-- Task input follows --

-- pv_equiv track=rewrite | github.com/thaakir07/obstacleChess | game_validation.py | is_threefold_repetition
-- ===== SOURCE A (Python) =====
-- def is_threefold_repetition(fen_history):
--     # Count occurrences of each FEN position in the history
--     fen_count = {}
--     for fen in fen_history:
--         if fen in fen_count:fen_count[fen] += 1
--         else: fen_count[fen] = 1
--     # Check if any position occurs three or more times
--     for count in fen_count.values():
--         if count >= 3: return True
--     return False
-- ===== SOURCE B (Python) =====
-- def is_threefold_repetition(fen_history):
--     # Sort a copy so equal FENs become adjacent, then run-length scan.
--     prev = None
--     run = 0
--     for fen in sorted(fen_history):
--         if fen == prev:
--             run += 1
--             if run == 3:
--                 return True
--         else:
--             prev = fen
--             run = 1
--     return False
-- ===== Notes on version B (the rewrite author's own statement) =====
-- stated objective: alternative
-- what changed: Replaces the dict of counts plus a scan of its values by sorting a copy of the history and doing one run-length pass over adjacent equal FENs, returning as soon as a run of 3 appears.
import Mathlib
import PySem

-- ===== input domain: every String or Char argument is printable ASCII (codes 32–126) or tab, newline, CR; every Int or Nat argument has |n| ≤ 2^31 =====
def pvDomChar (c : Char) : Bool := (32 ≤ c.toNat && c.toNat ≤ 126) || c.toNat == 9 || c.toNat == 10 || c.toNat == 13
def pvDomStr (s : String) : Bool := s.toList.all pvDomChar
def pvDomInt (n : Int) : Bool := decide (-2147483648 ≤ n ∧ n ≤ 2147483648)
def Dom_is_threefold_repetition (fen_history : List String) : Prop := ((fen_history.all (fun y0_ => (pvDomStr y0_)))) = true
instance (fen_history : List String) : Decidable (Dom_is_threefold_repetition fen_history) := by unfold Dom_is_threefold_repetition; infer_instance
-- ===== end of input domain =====

-- B replaces A's dict of counts by sorting a copy and run-length scanning adjacent equal FENs (alternative algorithm, similar cost).
-- ===== PORT A =====
def is_threefold_repetition (fen_history : List String) : Bool :=
  let fen_count := fen_history.foldl
    (fun d fen => if d.contains fen then d.modify fen 0 (· + 1) else d.insert fen (1 : Int))
    PySem.Dict.empty
  fen_count.values.any (fun count => decide (3 ≤ count))

-- ===== PORT B =====
def runScan3 : Option String → Nat → List String → Bool
  | _, _, [] => false
  | prev, run, fen :: rest =>
    if some fen = prev then
      (if run + 1 = 3 then true else runScan3 prev (run + 1) rest)
    else runScan3 (some fen) 1 rest

def is_threefold_repetition_alt (fen_history : List String) : Bool :=
  runScan3 none 0 (PySem.List.sorted fen_history (fun x => x) false)

-- ===== PRECONDITION & SPEC =====
def Spec_is_threefold_repetition (fen_history : List String) (out : Bool) : Prop := out = is_threefold_repetition_alt fen_history
instance (fen_history : List String) (out : Bool) : Decidable (Spec_is_threefold_repetition fen_history out) := by unfold Spec_is_threefold_repetition; infer_instance

-- ===== CLAIM (what is proved, stated in full; the proofs are below) =====
def Claim_equal_is_threefold_repetition : Prop := ∀ (fen_history : List String), Dom_is_threefold_repetition fen_history → Spec_is_threefold_repetition fen_history (is_threefold_repetition fen_history)

-- ===== LEMMAS AND PROOFS =====

lemma A_body_eq :
    (fun (d : PySem.Dict String Int) fen =>
      if d.contains fen then d.modify fen 0 (· + 1) else d.insert fen (1 : Int)) =
    (fun d fen => d.modify fen 0 (· + 1)) := by
  funext d fen
  by_cases h : d.contains fen
  · simp [h]
  · simp only [Bool.not_eq_true] at h
    simp [PySem.Dict.modify, PySem.Dict.getD_of_not_contains, h]

lemma A_char (l : List String) :
    is_threefold_repetition l = true ↔ ∃ x ∈ l, 3 ≤ l.count x := by
  unfold is_threefold_repetition
  rw [A_body_eq, ← PySem.Dict.counter_eq_foldl]
  show (PySem.Dict.counter l).values.any (fun count => decide (3 ≤ count)) = true ↔ _
  have hv : (PySem.Dict.counter l).values = (PySem.Dict.counter l).items.map (·.2) := rfl
  rw [hv, PySem.Dict.items_counter]
  simp [List.any_eq_true, PySem.Set.mem_ofList]

lemma scan_some (s : List String) : ∀ (p : String) (run : Nat),
    s.Pairwise (· ≤ ·) → (∀ y ∈ s, p ≤ y) → run < 3 →
    (runScan3 (some p) run s = true ↔
      3 ≤ run + s.count p ∨ ∃ x ∈ s, x ≠ p ∧ 3 ≤ s.count x) := by
  induction s with
  | nil => intro p run _ _ hr; simp [runScan3]; omega
  | cons fen rest ih =>
    intro p run hpw hle hr
    obtain ⟨hfle, hpw'⟩ := List.pairwise_cons.mp hpw
    by_cases hfp : fen = p
    · subst hfp
      by_cases h3 : run + 1 = 3
      · rw [show runScan3 (some fen) run (fen :: rest) = true from by simp [runScan3, h3]]
        simp only [true_iff]
        left
        rw [List.count_cons_self]
        omega
      · rw [show runScan3 (some fen) run (fen :: rest) = runScan3 (some fen) (run + 1) rest from by
              simp [runScan3, h3],
            ih fen (run + 1) hpw' hfle (by omega)]
        constructor
        · rintro (h1 | ⟨x, hx, hxp, hc⟩)
          · left; rw [List.count_cons_self]; omega
          · exact Or.inr ⟨x, List.mem_cons_of_mem _ hx, hxp,
              by rwa [List.count_cons_of_ne (Ne.symm hxp)]⟩
        · rintro (h1 | ⟨x, hx, hxp, hc⟩)
          · left; rw [List.count_cons_self] at h1; omega
          · rcases List.mem_cons.mp hx with h | h
            · exact absurd h hxp
            · exact Or.inr ⟨x, h, hxp, by rwa [List.count_cons_of_ne (Ne.symm hxp)] at hc⟩
    · have hne : ¬ (some fen = some p) := by simpa using hfp
      rw [show runScan3 (some p) run (fen :: rest) = runScan3 (some fen) 1 rest from by
            simp [runScan3, hne],
          ih fen 1 hpw' hfle (by omega)]
      have hpfen : p ≤ fen := hle fen List.mem_cons_self
      have hpnotin : p ∉ rest := by
        intro hm
        exact hfp (le_antisymm (hfle p hm) hpfen)
      have hcp : (fen :: rest).count p = 0 := by
        rw [List.count_cons_of_ne hfp, List.count_eq_zero]
        exact hpnotin
      constructor
      · rintro (h1 | ⟨x, hx, hxf, hc⟩)
        · exact Or.inr ⟨fen, List.mem_cons_self, hfp,
            by rw [List.count_cons_self]; omega⟩
        · exact Or.inr ⟨x, List.mem_cons_of_mem _ hx, fun h => hpnotin (h ▸ hx),
            by rwa [List.count_cons_of_ne (Ne.symm hxf)]⟩
      · rintro (h1 | ⟨x, hx, hxp, hc⟩)
        · rw [hcp] at h1; omega
        · rcases List.mem_cons.mp hx with h | h
          · subst h
            left
            rw [List.count_cons_self] at hc
            omega
          · by_cases hxf : x = fen
            · subst hxf
              left
              rw [List.count_cons_self] at hc
              omega
            · exact Or.inr ⟨x, h, hxf, by rwa [List.count_cons_of_ne (Ne.symm hxf)] at hc⟩

lemma B_char (l : List String) :
    is_threefold_repetition_alt l = true ↔ ∃ x ∈ l, 3 ≤ l.count x := by
  unfold is_threefold_repetition_alt
  have hperm : (PySem.List.sorted l (fun x => x) false).Perm l :=
    PySem.List.sorted_perm l (fun x => x) false
  have hpw : (PySem.List.sorted l (fun x => x) false).Pairwise (· ≤ ·) :=
    by simpa using PySem.List.sorted_pairwise l (fun x => x)
  have hiff : (∃ x ∈ PySem.List.sorted l (fun x => x) false,
      3 ≤ (PySem.List.sorted l (fun x => x) false).count x) ↔ ∃ x ∈ l, 3 ≤ l.count x := by
    constructor <;> rintro ⟨x, hx, hc⟩
    · exact ⟨x, hperm.mem_iff.mp hx, by rwa [hperm.count_eq] at hc⟩
    · exact ⟨x, hperm.mem_iff.mpr hx, by rwa [hperm.count_eq]⟩
  rw [← hiff]
  cases hs : PySem.List.sorted l (fun x => x) false with
  | nil => simp [runScan3]
  | cons fen rest =>
    rw [hs] at hpw
    obtain ⟨hfle, hpw'⟩ := List.pairwise_cons.mp hpw
    rw [show runScan3 none 0 (fen :: rest) = runScan3 (some fen) 1 rest from by
          simp [runScan3],
        scan_some rest fen 1 hpw' hfle (by omega)]
    constructor
    · rintro (h1 | ⟨x, hx, hxf, hc⟩)
      · exact ⟨fen, List.mem_cons_self, by rw [List.count_cons_self]; omega⟩
      · exact ⟨x, List.mem_cons_of_mem _ hx, by rwa [List.count_cons_of_ne (Ne.symm hxf)]⟩
    · rintro ⟨x, hx, hc⟩
      by_cases hxf : x = fen
      · subst hxf
        left
        rw [List.count_cons_self] at hc
        omega
      · rcases List.mem_cons.mp hx with h | h
        · exact absurd h hxf
        · exact Or.inr ⟨x, h, hxf, by rwa [List.count_cons_of_ne (Ne.symm hxf)] at hc⟩

-- ===== VERDICT (by name: the statement is the Claim_ definition above) =====
theorem is_threefold_repetition_spec : Claim_equal_is_threefold_repetition := by
  intro l _
  unfold Spec_is_threefold_repetition
  apply Bool.eq_iff_iff.mpr
  rw [A_char, B_char]
-- pv_equiv track=rewrite | github.com/SOM-Research/sample-creator | sample-creator/Categorical_Stratification.py | classify_observations2
-- ===== SOURCE A (Python) =====
-- def classify_observations2(observations, combination_strata):
--     """
--     Classify observations into strata based on provided combinations, ignoring the first variable (assumed to be the name).
--
--     Args:
--     - observations (list): A list of observations where each observation is a list.
--     - combination_strata (list): A list of lists containing combinations.
--
--     Returns:
--     - dict: A dictionary where each key is a stratum (as a tuple) and each value is a list of observations.
--     """
--     # Initialize the dictionary with the combination keys
--     classified_observations = {tuple(comb): [] for comb in combination_strata}
--
--     # Iterate over each observation
--     for obs in observations:
--         # Extract the variables (excluding the name)
--         obs_variables = obs[1:]
--         # Iterate over each combination to classify the observation
--         for comb in combination_strata:
--             if obs_variables == comb:
--                 key = tuple(comb)
--                 classified_observations[key].append(obs)
--                 break  # Stop checking once the observation is classified
--
--     return classified_observations
-- ===== SOURCE B (Python) =====
-- def classify_observations2(observations, combination_strata):
--     """Two staged passes: first group ALL observations by their variable tuple,
--     then assemble the result by looking each combination's bucket up."""
--     groups = {}
--     for obs in observations:
--         groups.setdefault(tuple(obs[1:]), []).append(obs)
--     result = {}
--     for comb in combination_strata:
--         key = tuple(comb)
--         result[key] = list(groups.get(key, []))
--     return result
-- ===== Notes on version B (the rewrite author's own statement) =====
-- stated objective: alternative
-- what changed: B uses a two-stage group-then-assemble algorithm: it first groups ALL observations into buckets keyed by their variable tuple (setdefault/append), then builds the result dict afresh by iterating combination_strata and copying each combination's bucket; A instead pre-initializes the result and scans the combination list per observation with a break.
import Mathlib
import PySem

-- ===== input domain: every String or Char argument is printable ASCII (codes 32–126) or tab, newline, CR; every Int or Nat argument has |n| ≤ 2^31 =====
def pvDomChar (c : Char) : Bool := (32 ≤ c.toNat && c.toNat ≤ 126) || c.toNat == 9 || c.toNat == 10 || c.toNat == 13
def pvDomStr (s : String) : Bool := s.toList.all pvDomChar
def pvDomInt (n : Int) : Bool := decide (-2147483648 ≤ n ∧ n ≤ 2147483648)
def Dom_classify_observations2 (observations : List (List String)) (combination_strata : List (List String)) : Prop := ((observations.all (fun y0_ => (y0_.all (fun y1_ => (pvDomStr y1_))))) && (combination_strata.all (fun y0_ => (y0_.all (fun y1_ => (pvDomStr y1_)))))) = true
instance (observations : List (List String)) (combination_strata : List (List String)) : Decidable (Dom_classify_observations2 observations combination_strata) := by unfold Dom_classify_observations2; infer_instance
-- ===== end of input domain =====

-- B groups all observations into buckets first and then assembles the result per
-- combination, instead of A's per-observation scan over the combination list
-- (objective: alternative two-stage algorithm).

-- ===== PORT A =====
-- {tuple(comb): [] for comb in combination_strata}
def pvInitDict (combination_strata : List (List String)) : PySem.Dict (List String) (List (List String)) :=
  combination_strata.foldl (fun d comb => d.insert comb ([] : List (List String))) PySem.Dict.empty

-- A's inner 'for comb in combination_strata: if obs_variables == comb: …; break'.
-- classified_observations[key].append(obs): the key is always present here (it was
-- initialized from the same list), so Dict.modify with default [] is exact.
def pvAInner (combs : List (List String)) (ov : List String) (obs : List String)
    (d : PySem.Dict (List String) (List (List String))) : PySem.Dict (List String) (List (List String)) :=
  match combs with
  | [] => d
  | c :: cs => if ov = c then d.modify c [] (fun l => l ++ [obs]) else pvAInner cs ov obs d

def classify_observations2 (observations : List (List String)) (combination_strata : List (List String)) : List (List String × List (List String)) :=
  (observations.foldl
      (fun d obs => pvAInner combination_strata (PySem.List.slice obs (some 1) none) obs d)
      (pvInitDict combination_strata)).items

-- ===== PORT B =====
-- stage 1: groups.setdefault(tuple(obs[1:]), []).append(obs)  =  modify with default []
def pvGroups (observations : List (List String)) : PySem.Dict (List String) (List (List String)) :=
  observations.foldl
    (fun g obs => g.modify (PySem.List.slice obs (some 1) none) [] (fun l => l ++ [obs]))
    PySem.Dict.empty

-- stage 2: result[key] = list(groups.get(key, []))
def classify_observations2_alt (observations : List (List String)) (combination_strata : List (List String)) : List (List String × List (List String)) :=
  let groups := pvGroups observations
  (combination_strata.foldl (fun r comb => r.insert comb (groups.getD comb [])) PySem.Dict.empty).items

-- ===== PRECONDITION & SPEC =====
def Spec_classify_observations2 (observations : List (List String)) (combination_strata : List (List String)) (out : List (List String × List (List String))) : Prop := out = classify_observations2_alt observations combination_strata
instance (observations : List (List String)) (combination_strata : List (List String)) (out : List (List String × List (List String))) : Decidable (Spec_classify_observations2 observations combination_strata out) := by unfold Spec_classify_observations2; infer_instance

-- ===== CLAIM (what is proved, stated in full; the proofs are below) =====
def Claim_equal_classify_observations2 : Prop := ∀ (observations : List (List String)) (combination_strata : List (List String)), Dom_classify_observations2 observations combination_strata → Spec_classify_observations2 observations combination_strata (classify_observations2 observations combination_strata)

-- ===== LEMMAS AND PROOFS =====

-- A's inner scan appends obs at key ov exactly when ov occurs in combs.
theorem pvAInner_eq (combs : List (List String)) (ov obs : List String)
    (d : PySem.Dict (List String) (List (List String))) :
    pvAInner combs ov obs d =
      if ov ∈ combs then d.modify ov [] (fun l => l ++ [obs]) else d := by
  induction combs with
  | nil => simp [pvAInner]
  | cons c cs ih =>
    by_cases h : ov = c
    · subst h; simp [pvAInner]
    · simp [pvAInner, h, ih]

-- the grouping dict's bucket at k is the observations whose tail equals k, in order
theorem pvGroups_getD (observations : List (List String)) (k : List String) :
    (pvGroups observations).getD k [] =
      observations.filter (fun o => PySem.List.slice o (some 1) none == k) := by
  unfold pvGroups
  rw [show (observations.foldl
        (fun g obs => g.modify (PySem.List.slice obs (some 1) none) [] (fun l => l ++ [obs]))
        PySem.Dict.empty)
      = ((observations.map (fun o => (PySem.List.slice o (some 1) none, o))).foldl
          (fun d p => d.modify p.1 [] (fun l => l ++ [p.2])) PySem.Dict.empty) from
      (List.foldl_map (f := fun o : List String => (PySem.List.slice o (some 1) none, o))
        (g := fun (d : PySem.Dict (List String) (List (List String))) p =>
          d.modify p.1 [] (fun l => l ++ [p.2]))).symm]
  rw [PySem.Dict.getD_foldl_modify_append]
  simp [List.filter_map, Function.comp_def, List.map_map]

-- a fold of inserts whose value depends only on the key: last write wins, same value
theorem pvFoldInsert_getD (C : List (List String)) (v : List String → List (List String))
    (d : PySem.Dict (List String) (List (List String))) (k : List String) :
    (C.foldl (fun r c => r.insert c (v c)) d).getD k [] =
      if k ∈ C then v k else d.getD k [] := by
  induction C generalizing d with
  | nil => simp
  | cons c cs ih =>
    rw [List.foldl_cons, ih]
    by_cases hm : k ∈ cs
    · simp [hm]
    · by_cases he : k = c
      · subst he; simp [hm]
      · simp [hm, he, PySem.Dict.getD_insert]

-- a fold of inserts whose value depends only on the key has keys = set(C) past d.keys
theorem pvFoldInsert_keys (C : List (List String)) (v : List String → List (List String))
    (d : PySem.Dict (List String) (List (List String))) :
    (C.foldl (fun r c => r.insert c (v c)) d).keys = PySem.Set.update d.keys C :=
  PySem.Dict.keys_foldl_insert C (fun _ c => v c) d

-- A's observation loop never changes the key list (every modify hits an existing key)
theorem pvAFold_keys (C observations : List (List String))
    (d : PySem.Dict (List String) (List (List String)))
    (hC : ∀ c ∈ C, c ∈ d.keys) :
    (observations.foldl
        (fun d obs => pvAInner C (PySem.List.slice obs (some 1) none) obs d) d).keys = d.keys := by
  induction observations generalizing d with
  | nil => rfl
  | cons o os ih =>
    rw [List.foldl_cons, pvAInner_eq]
    by_cases h : PySem.List.slice o (some 1) none ∈ C
    · have hk : d.contains (PySem.List.slice o (some 1) none) = true := by
        rw [PySem.Dict.contains_iff_mem_keys]; exact hC _ h
      have hkeys : (d.modify (PySem.List.slice o (some 1) none) []
          (fun l => l ++ [o])).keys = d.keys := by
        rw [PySem.Dict.keys_modify, PySem.Dict.keys_insert_of_contains _ _ hk]
      simp only [h, if_true]
      rw [ih _ (by rw [hkeys]; exact hC), hkeys]
    · simp only [h, if_false]
      exact ih _ hC
  -- (statement of keys_modify assumed: checked below)

-- A's loop bucket value at a key k ∈ C: appended observations whose tail is k, in order
theorem pvAFold_getD (C observations : List (List String))
    (d : PySem.Dict (List String) (List (List String))) (k : List String) (hk : k ∈ C) :
    (observations.foldl
        (fun d obs => pvAInner C (PySem.List.slice obs (some 1) none) obs d) d).getD k [] =
      d.getD k [] ++ observations.filter (fun o => PySem.List.slice o (some 1) none == k) := by
  induction observations generalizing d with
  | nil => simp
  | cons o os ih =>
    rw [List.foldl_cons, pvAInner_eq]
    by_cases h : PySem.List.slice o (some 1) none ∈ C
    · rw [if_pos h, ih]
      by_cases he : PySem.List.slice o (some 1) none = k
      · rw [PySem.Dict.getD_modify]
        simp [he]
      · rw [PySem.Dict.getD_modify]
        have : ¬ (k = PySem.List.slice o (some 1) none) := fun hh => he hh.symm
        simp [this, he]
    · rw [if_neg h, ih]
      have he : PySem.List.slice o (some 1) none ≠ k := fun hh => h (hh ▸ hk)
      simp [he]

-- the init dict {tuple(comb): []}: keys = set(C), every bucket []
theorem pvInitDict_keys (C : List (List String)) :
    (pvInitDict C).keys = PySem.Set.ofList C := by
  unfold pvInitDict
  rw [pvFoldInsert_keys C (fun _ => []), PySem.Dict.keys_empty, PySem.Set.update_nil_left]

theorem pvInitDict_getD (C : List (List String)) (k : List String) :
    (pvInitDict C).getD k [] = [] := by
  unfold pvInitDict
  rw [pvFoldInsert_getD C (fun _ => [])]
  simp

-- ===== VERDICT (by name: the statement is the Claim_ definition above) =====
theorem classify_observations2_spec : Claim_equal_classify_observations2 := by
  intro observations C _
  unfold Spec_classify_observations2 classify_observations2 classify_observations2_alt
  have hAkeys : (observations.foldl
      (fun d obs => pvAInner C (PySem.List.slice obs (some 1) none) obs d)
      (pvInitDict C)).keys = PySem.Set.ofList C := by
    rw [pvAFold_keys]
    · exact pvInitDict_keys C
    · intro c hc
      rw [pvInitDict_keys]
      exact (PySem.Set.mem_ofList _ _).mpr hc
  have hBkeys : (C.foldl (fun r comb => r.insert comb ((pvGroups observations).getD comb []))
      PySem.Dict.empty).keys = PySem.Set.ofList C := by
    rw [pvFoldInsert_keys C (fun c => (pvGroups observations).getD c []),
      PySem.Dict.keys_empty, PySem.Set.update_nil_left]
  rw [PySem.Dict.items_eq_map_keys _ (by rw [hAkeys]; exact PySem.Set.nodup_ofList C) [],
      PySem.Dict.items_eq_map_keys _ (by rw [hBkeys]; exact PySem.Set.nodup_ofList C) [],
      hAkeys, hBkeys]
  refine List.map_congr_left ?_
  intro k hk
  have hkC : k ∈ C := (PySem.Set.mem_ofList _ _).mp hk
  rw [pvAFold_getD C observations (pvInitDict C) k hkC, pvInitDict_getD,
      pvFoldInsert_getD C (fun c => (pvGroups observations).getD c []), if_pos hkC,
      pvGroups_getD]
  simp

-- Task input concluded --

◆ **Exercise prompt**
Your answer must be a copy of every line in the data above that holds the string "pvDomStr".

◆ **Solution to the exercise**
def pvDomStr (s : String) : Bool := s.toList.all pvDomChar
def Dom_is_threefold_repetition (fen_history : List String) : Prop := ((fen_history.all (fun y0_ => (pvDomStr y0_)))) = true
def pvDomStr (s : String) : Bool := s.toList.all pvDomChar
def Dom_classify_observations2 (observations : List (List String)) (combination_strata : List (List String)) : Prop := ((observations.all (fun y0_ => (y0_.all (fun y1_ => (pvDomStr y1_))))) && (combination_strata.all (fun y0_ => (y0_.all (fun y1_ => (pvDomStr y1_)))))) = true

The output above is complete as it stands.